South Florida Classical Review »» Seraphic Fire’s New CD Captures the Beauty and Mystery of Hildegard


Seraphic fire, Hildegard von Bingen: Ordo Virtutum (SFM).

The first thing we notice about the new assured recording of Hildegard von Bingen’s Seraphic Fire Ordo Virtutum is the sound.

When von Bingen created this 12th-century musical drama, she could never have imagined a performance beyond ceremonies within her monastic community of nuns. The chapels and the halls were their meeting places, the passage of time was marked by prayers, the songs echoed in greater stillness. And that sense of intimate distance – depth and breadth – is captured here in the pure-toned chorus of “Introit for the Dedication of a Church”.

This space, the Sauder Concert Hall at Goshen College, Indiana, is part of the drama of this CD, which features the world premiere of Ordo Virtutum in a “complete” version which includes the medieval liturgical text.

Patrick Dupre Quigley is the conductor, and musicologist Honey Meconi, an expert on von Bingen, is credited as artistic advisor (she also wrote the notes for the informative booklet). Their design shifts voices from the back to the front of the sound field, a simple idea that replaces the sight of a ceremony with the sound of one. The passage from the “Introït” to the “Prologue” (and beyond) is marked by ringing rattlesnakes and the clear shift in the presence of sound. In front of his ears, the performers enter the stage then move towards the listener. The ear moves with greater attention to the speakers.

This is a drama of virtues – a translation of the title is “The Rite of Virtues” – in which these virtues, such as faith, chastity, heavenly love and mercy, led by Anima (mezzo-soprano Luthien Brackett) and humility (mezzo-soprano Clara Osowski) are beset by the Devil (bass James K. Bass). While the assembled virtues choir sings without vibrato, the solo voices add touches here and there at the end of sentences, an emphasis which, even through Latin, transforms musical sentences into meaningful utterances. There is a strong dramatic contrast, serious but with a sense of playful excitement, with the melodious lines of Brackett and Osowski, rising and falling with the pleasant naturalness of the breath, and the vile articulations of Bass. The Devil is charismatic as always, the Virtues imposing and imperturbable.

The devil’s appearance is heralded by clicking stones, one of the expressive freedoms Seraphic Fire has taken with the original material.
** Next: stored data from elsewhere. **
-- pv_equiv track=rewrite | github.com/cseproject-team7/fall-cse-senior-project | azure_ml_deployment/score.py | detect_pattern_heuristic
-- ===== SOURCE A (Python) =====
-- from typing import List, Dict, Any
--
-- def detect_pattern_heuristic(apps: List[str]) -> str:
--     """Detect pattern from app list using heuristics"""
--     apps_set = set([app.lower() for app in apps])
--     apps_str = ' '.join([app.lower() for app in apps])
--
--     # Pattern detection rules
--     admin_apps = ['oasis', 'degreeworks', 'myusf', 'archivum', 'navigate', 'schedule planner']
--     career_apps = ['handshake', 'linkedin', 'indeed', 'glassdoor']
--     coding_apps = ['github', 'visual studio', 'jupyter', 'colab', 'matlab', 'replit', 'codepen']
--     research_apps = ['jstor', 'ieee', 'google scholar', 'pubmed', 'arxiv', 'library']
--     social_apps = ['teams', 'yammer', 'slack', 'discord']
--
--     has_admin = any(any(admin_app in app.lower() for admin_app in admin_apps) for app in apps)
--     has_career = any(any(career_app in app.lower() for career_app in career_apps) for app in apps)
--     has_coding = any(any(coding_app in app.lower() for coding_app in coding_apps) for app in apps)
--     has_research = any(any(research_app in app.lower() for research_app in research_apps) for app in apps)
--     has_social = any(any(social_app in app.lower() for social_app in social_apps) for app in apps)
--     has_canvas = any('canvas' in app.lower() for app in apps)
--
--     if has_admin:
--         return 'ADMIN'
--     elif has_career:
--         return 'CAREER'
--     elif 'club' in apps_str or 'organization' in apps_str:
--         return 'CLUBS'
--     elif has_coding:
--         return 'CODING'
--     elif has_research:
--         return 'RESEARCH'
--     elif has_canvas and any(exam_app in apps_str for exam_app in ['onenote', 'pdf', 'word']):
--         return 'EXAM'
--     elif has_social:
--         return 'SOCIAL'
--     else:
--         return 'COURSEWORK'
-- ===== SOURCE B (Python) =====
-- CATEGORIES = [
--     ('ADMIN',    ['oasis', 'degreeworks', 'myusf', 'archivum', 'navigate', 'schedule planner']),
--     ('CAREER',   ['handshake', 'linkedin', 'indeed', 'glassdoor']),
--     ('CODING',   ['github', 'visual studio', 'jupyter', 'colab', 'matlab', 'replit', 'codepen']),
--     ('RESEARCH', ['jstor', 'ieee', 'google scholar', 'pubmed', 'arxiv', 'library']),
--     ('SOCIAL',   ['teams', 'yammer', 'slack', 'discord']),
-- ]
-- # numeric priority of each label in the overall ranking
-- PRIORITY = {'ADMIN': 0, 'CAREER': 1, 'CLUBS': 2, 'CODING': 3,
--             'RESEARCH': 4, 'EXAM': 5, 'SOCIAL': 6}
-- LABELS = ['ADMIN', 'CAREER', 'CLUBS', 'CODING', 'RESEARCH', 'EXAM', 'SOCIAL', 'COURSEWORK']
--
--
-- def _score(app):
--     """Priority of the first per-app category this app triggers, 8 if none."""
--     for label, kws in CATEGORIES:
--         if any(kw in app for kw in kws):
--             return PRIORITY[label]
--     return 8
--
--
-- def detect_pattern_heuristic(apps):
--     """Detect pattern from app list using heuristics (min-priority scoring)."""
--     lowered = [app.lower() for app in apps]
--     apps_str = ' '.join(lowered)
--     # one pass over the apps: best per-app priority and the canvas flag
--     best = 8
--     has_canvas = False
--     for app in lowered:
--         best = min(best, _score(app))
--         has_canvas = has_canvas or 'canvas' in app
--     # joined-string rules contribute their own priorities
--     if 'club' in apps_str or 'organization' in apps_str:
--         best = min(best, PRIORITY['CLUBS'])
--     if has_canvas and any(kw in apps_str for kw in ['onenote', 'pdf', 'word']):
--         best = min(best, PRIORITY['EXAM'])
--     return LABELS[min(best, 7)]
-- ===== Notes on version B (the rewrite author's own statement) =====
-- stated objective: alternative
-- what changed: Instead of computing six category booleans and walking an if/elif chain, B scores each app once with its best (lowest) category priority in a single pass, folds the minimum together with a canvas flag, merges the joined-string CLUBS/EXAM rules as extra priority candidates, and returns the label at the minimal priority from a table.
import Mathlib
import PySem

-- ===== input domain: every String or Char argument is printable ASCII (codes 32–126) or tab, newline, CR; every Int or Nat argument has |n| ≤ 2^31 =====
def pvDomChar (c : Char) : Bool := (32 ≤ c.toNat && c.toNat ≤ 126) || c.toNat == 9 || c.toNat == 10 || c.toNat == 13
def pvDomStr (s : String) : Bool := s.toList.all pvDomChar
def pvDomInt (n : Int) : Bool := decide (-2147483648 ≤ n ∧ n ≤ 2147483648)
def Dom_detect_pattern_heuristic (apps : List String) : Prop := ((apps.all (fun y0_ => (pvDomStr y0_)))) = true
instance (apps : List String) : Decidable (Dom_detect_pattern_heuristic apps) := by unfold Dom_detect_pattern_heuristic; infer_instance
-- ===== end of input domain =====

-- B replaces the six boolean flags + if/elif chain by min-priority scoring: each app is scored once with its best category priority, the list is folded to the minimum, the joined-string rules add priority candidates, and a label table maps the minimum back (alternative decomposition, similar cost).


-- ===== PORT A =====
def detect_pattern_heuristic (apps : List String) : String :=
  let _apps_set := PySem.Set.ofList (apps.map (fun app => PySem.Str.lower app))
  let apps_str := PySem.Str.join " " (apps.map (fun app => PySem.Str.lower app))
  let admin_apps := ["oasis", "degreeworks", "myusf", "archivum", "navigate", "schedule planner"]
  let career_apps := ["handshake", "linkedin", "indeed", "glassdoor"]
  let coding_apps := ["github", "visual studio", "jupyter", "colab", "matlab", "replit", "codepen"]
  let research_apps := ["jstor", "ieee", "google scholar", "pubmed", "arxiv", "library"]
  let social_apps := ["teams", "yammer", "slack", "discord"]
  let has_admin := apps.any (fun app => admin_apps.any (fun k => PySem.Str.isIn k (PySem.Str.lower app)))
  let has_career := apps.any (fun app => career_apps.any (fun k => PySem.Str.isIn k (PySem.Str.lower app)))
  let has_coding := apps.any (fun app => coding_apps.any (fun k => PySem.Str.isIn k (PySem.Str.lower app)))
  let has_research := apps.any (fun app => research_apps.any (fun k => PySem.Str.isIn k (PySem.Str.lower app)))
  let has_social := apps.any (fun app => social_apps.any (fun k => PySem.Str.isIn k (PySem.Str.lower app)))
  let has_canvas := apps.any (fun app => PySem.Str.isIn "canvas" (PySem.Str.lower app))
  if has_admin then "ADMIN"
  else if has_career then "CAREER"
  else if PySem.Str.isIn "club" apps_str || PySem.Str.isIn "organization" apps_str then "CLUBS"
  else if has_coding then "CODING"
  else if has_research then "RESEARCH"
  else if has_canvas && ["onenote", "pdf", "word"].any (fun k => PySem.Str.isIn k apps_str) then "EXAM"
  else if has_social then "SOCIAL"
  else "COURSEWORK"

-- ===== PORT B =====
-- the CATEGORIES table: (priority from the PRIORITY dict, keyword list)
def pvCategories : List (Nat × List String) :=
  [(0, ["oasis", "degreeworks", "myusf", "archivum", "navigate", "schedule planner"]),
   (1, ["handshake", "linkedin", "indeed", "glassdoor"]),
   (3, ["github", "visual studio", "jupyter", "colab", "matlab", "replit", "codepen"]),
   (4, ["jstor", "ieee", "google scholar", "pubmed", "arxiv", "library"]),
   (6, ["teams", "yammer", "slack", "discord"])]

-- _score: 'for label, kws in CATEGORIES: if any(kw in app for kw in kws): return PRIORITY[label]; return 8'
def pvScoreLoop (app : String) : List (Nat × List String) → Nat
  | [] => 8
  | (p, kws) :: rest => if kws.any (fun kw => PySem.Str.isIn kw app) then p else pvScoreLoop app rest

def pvScore (app : String) : Nat := pvScoreLoop app pvCategories

def pvLabels : List String :=
  ["ADMIN", "CAREER", "CLUBS", "CODING", "RESEARCH", "EXAM", "SOCIAL", "COURSEWORK"]

def detect_pattern_heuristic_alt (apps : List String) : String :=
  let lowered := apps.map (fun app => PySem.Str.lower app)
  let apps_str := PySem.Str.join " " lowered
  -- one pass: best per-app priority and the canvas flag
  let st := lowered.foldl
    (fun (st : Nat × Bool) app => (min st.1 (pvScore app), st.2 || PySem.Str.isIn "canvas" app))
    (8, false)
  let best1 := if PySem.Str.isIn "club" apps_str || PySem.Str.isIn "organization" apps_str
               then min st.1 2 else st.1
  let best2 := if st.2 && ["onenote", "pdf", "word"].any (fun kw => PySem.Str.isIn kw apps_str)
               then min best1 5 else best1
  pvLabels.getD (min best2 7) ""   -- LABELS[min(best, 7)]: index always < 8, default never used

-- ===== PRECONDITION & SPEC =====
def Spec_detect_pattern_heuristic (apps : List String) (out : String) : Prop := out = detect_pattern_heuristic_alt apps
instance (apps : List String) (out : String) : Decidable (Spec_detect_pattern_heuristic apps out) := by unfold Spec_detect_pattern_heuristic; infer_instance

-- ===== CLAIM (what is proved, stated in full; the proofs are below) =====
def Claim_equal_detect_pattern_heuristic : Prop := ∀ (apps : List String), Dom_detect_pattern_heuristic apps → Spec_detect_pattern_heuristic apps (detect_pattern_heuristic apps)

-- ===== LEMMAS AND PROOFS =====

-- priority chain over the five per-app category flags (value of pvScore as a function of the hit flags)
def pvChain (a c cod res soc : Bool) : Nat :=
  if a then 0 else if c then 1 else if cod then 3 else if res then 4 else if soc then 6 else 8

theorem pvChain_min : ∀ a c cod res soc a' c' cod' res' soc' : Bool,
    min (pvChain a c cod res soc) (pvChain a' c' cod' res' soc')
      = pvChain (a || a') (c || c') (cod || cod') (res || res') (soc || soc') := by decide

def pvHit (kws : List String) (app : String) : Bool := kws.any (fun kw => PySem.Str.isIn kw app)

def pvAdmin : List String := ["oasis", "degreeworks", "myusf", "archivum", "navigate", "schedule planner"]
def pvCareer : List String := ["handshake", "linkedin", "indeed", "glassdoor"]
def pvCoding : List String := ["github", "visual studio", "jupyter", "colab", "matlab", "replit", "codepen"]
def pvResearch : List String := ["jstor", "ieee", "google scholar", "pubmed", "arxiv", "library"]
def pvSocial : List String := ["teams", "yammer", "slack", "discord"]

theorem pvScore_eq (app : String) :
    pvScore app = pvChain (pvHit pvAdmin app) (pvHit pvCareer app) (pvHit pvCoding app)
      (pvHit pvResearch app) (pvHit pvSocial app) := by
  simp [pvScore, pvCategories, pvScoreLoop, pvChain, pvHit,
        pvAdmin, pvCareer, pvCoding, pvResearch, pvSocial]

def pvScoreMinAux (m : Nat) (l : List String) : Nat := l.foldl (fun r a => min r (pvScore a)) m

theorem pvFold (l : List String) : ∀ (m : Nat) (c : Bool),
    l.foldl (fun (st : Nat × Bool) app => (min st.1 (pvScore app), st.2 || PySem.Str.isIn "canvas" app)) (m, c)
      = (pvScoreMinAux m l, c || l.any (fun app => PySem.Str.isIn "canvas" app)) := by
  induction l with
  | nil => intro m c; simp [pvScoreMinAux]
  | cons x l ih =>
      intro m c
      simp only [List.foldl_cons, List.any_cons, ih, pvScoreMinAux, Bool.or_assoc]

theorem pvScoreMinAux_eq (l : List String) : ∀ m : Nat, m ≤ 8 →
    pvScoreMinAux m l = min m (pvChain (l.any (pvHit pvAdmin)) (l.any (pvHit pvCareer)) (l.any (pvHit pvCoding))
      (l.any (pvHit pvResearch)) (l.any (pvHit pvSocial))) := by
  induction l with
  | nil => intro m hm; simp [pvScoreMinAux, pvChain, Nat.min_eq_left hm]
  | cons x l ih =>
      intro m hm
      show pvScoreMinAux (min m (pvScore x)) l = _
      rw [ih _ (le_trans (Nat.min_le_left _ _) hm), Nat.min_assoc, pvScore_eq, pvChain_min]
      simp [List.any_cons]

theorem pvMerge : ∀ (a c cl cod res cv ex soc : Bool),
    (if a then "ADMIN"
     else if c then "CAREER"
     else if cl then "CLUBS"
     else if cod then "CODING"
     else if res then "RESEARCH"
     else if cv && ex then "EXAM"
     else if soc then "SOCIAL"
     else "COURSEWORK")
    = pvLabels.getD
        (min (if cv && ex then min (if cl then min (pvChain a c cod res soc) 2
                                    else pvChain a c cod res soc) 5
              else if cl then min (pvChain a c cod res soc) 2
              else pvChain a c cod res soc) 7) "" := by decide

theorem pvMin8 : ∀ a c cod res soc : Bool, min 8 (pvChain a c cod res soc) = pvChain a c cod res soc := by decide

-- ===== VERDICT (by name: the statement is the Claim_ definition above) =====
theorem detect_pattern_heuristic_spec : Claim_equal_detect_pattern_heuristic := by
  intro apps _
  show detect_pattern_heuristic apps = detect_pattern_heuristic_alt apps
  simp only [detect_pattern_heuristic, detect_pattern_heuristic_alt]
  rw [pvFold, pvScoreMinAux_eq _ _ (by norm_num), pvMin8]
  simp only [Bool.false_or, List.any_map, Function.comp_def, pvHit,
             pvAdmin, pvCareer, pvCoding, pvResearch, pvSocial]
  rw [pvMerge]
This is early music, and much of the interpretation of von Bingen’s work involves putting together fragments and figuring out how to understand and translate his notation, which comes from an era that recorded the order of pitches but left rhythms and timings to an interpretation consistent with a general consensus long lost. As Quigley explains in the libretto, the band gave most of the notes equal timing, but followed what appears to be an intuitive approach to adjusting the rhythms for passages where the melodic and textual drama of the music looms large. demanded. It’s monophonic music, but in the key sections, the singers split into an octave or sing a line against a drone. Quigley writes that these “creative choices for this particular performance are not stated in the manuscript.”

Like, this CD shows they were smart choices. Musical performances are skillful and refined – the nature of using a modern and professional ensemble for a piece specially crafted for von Bingen’s peers and colleagues regardless of their musicality – and in interpretations of works like that – here there is always the danger of being too smooth, too shiny, transformed into a sound object without any of the force of meaning with which the work was first created.

But the interpretive touches add surprises and mysteries – even knowing they are coming, the clicking stones remain eerie and intriguing – and the rhythmic and harmonic variations drive the work through tension to a palpable sense of finality. . And when it comes to the sound of the recording, the rich and clear resonance has every note of melody hanging in the air, a built-in backdrop of harmonic tension and releases that adds to the beauty of this CD, and the feeling of a clock break so one can hear and witness something important.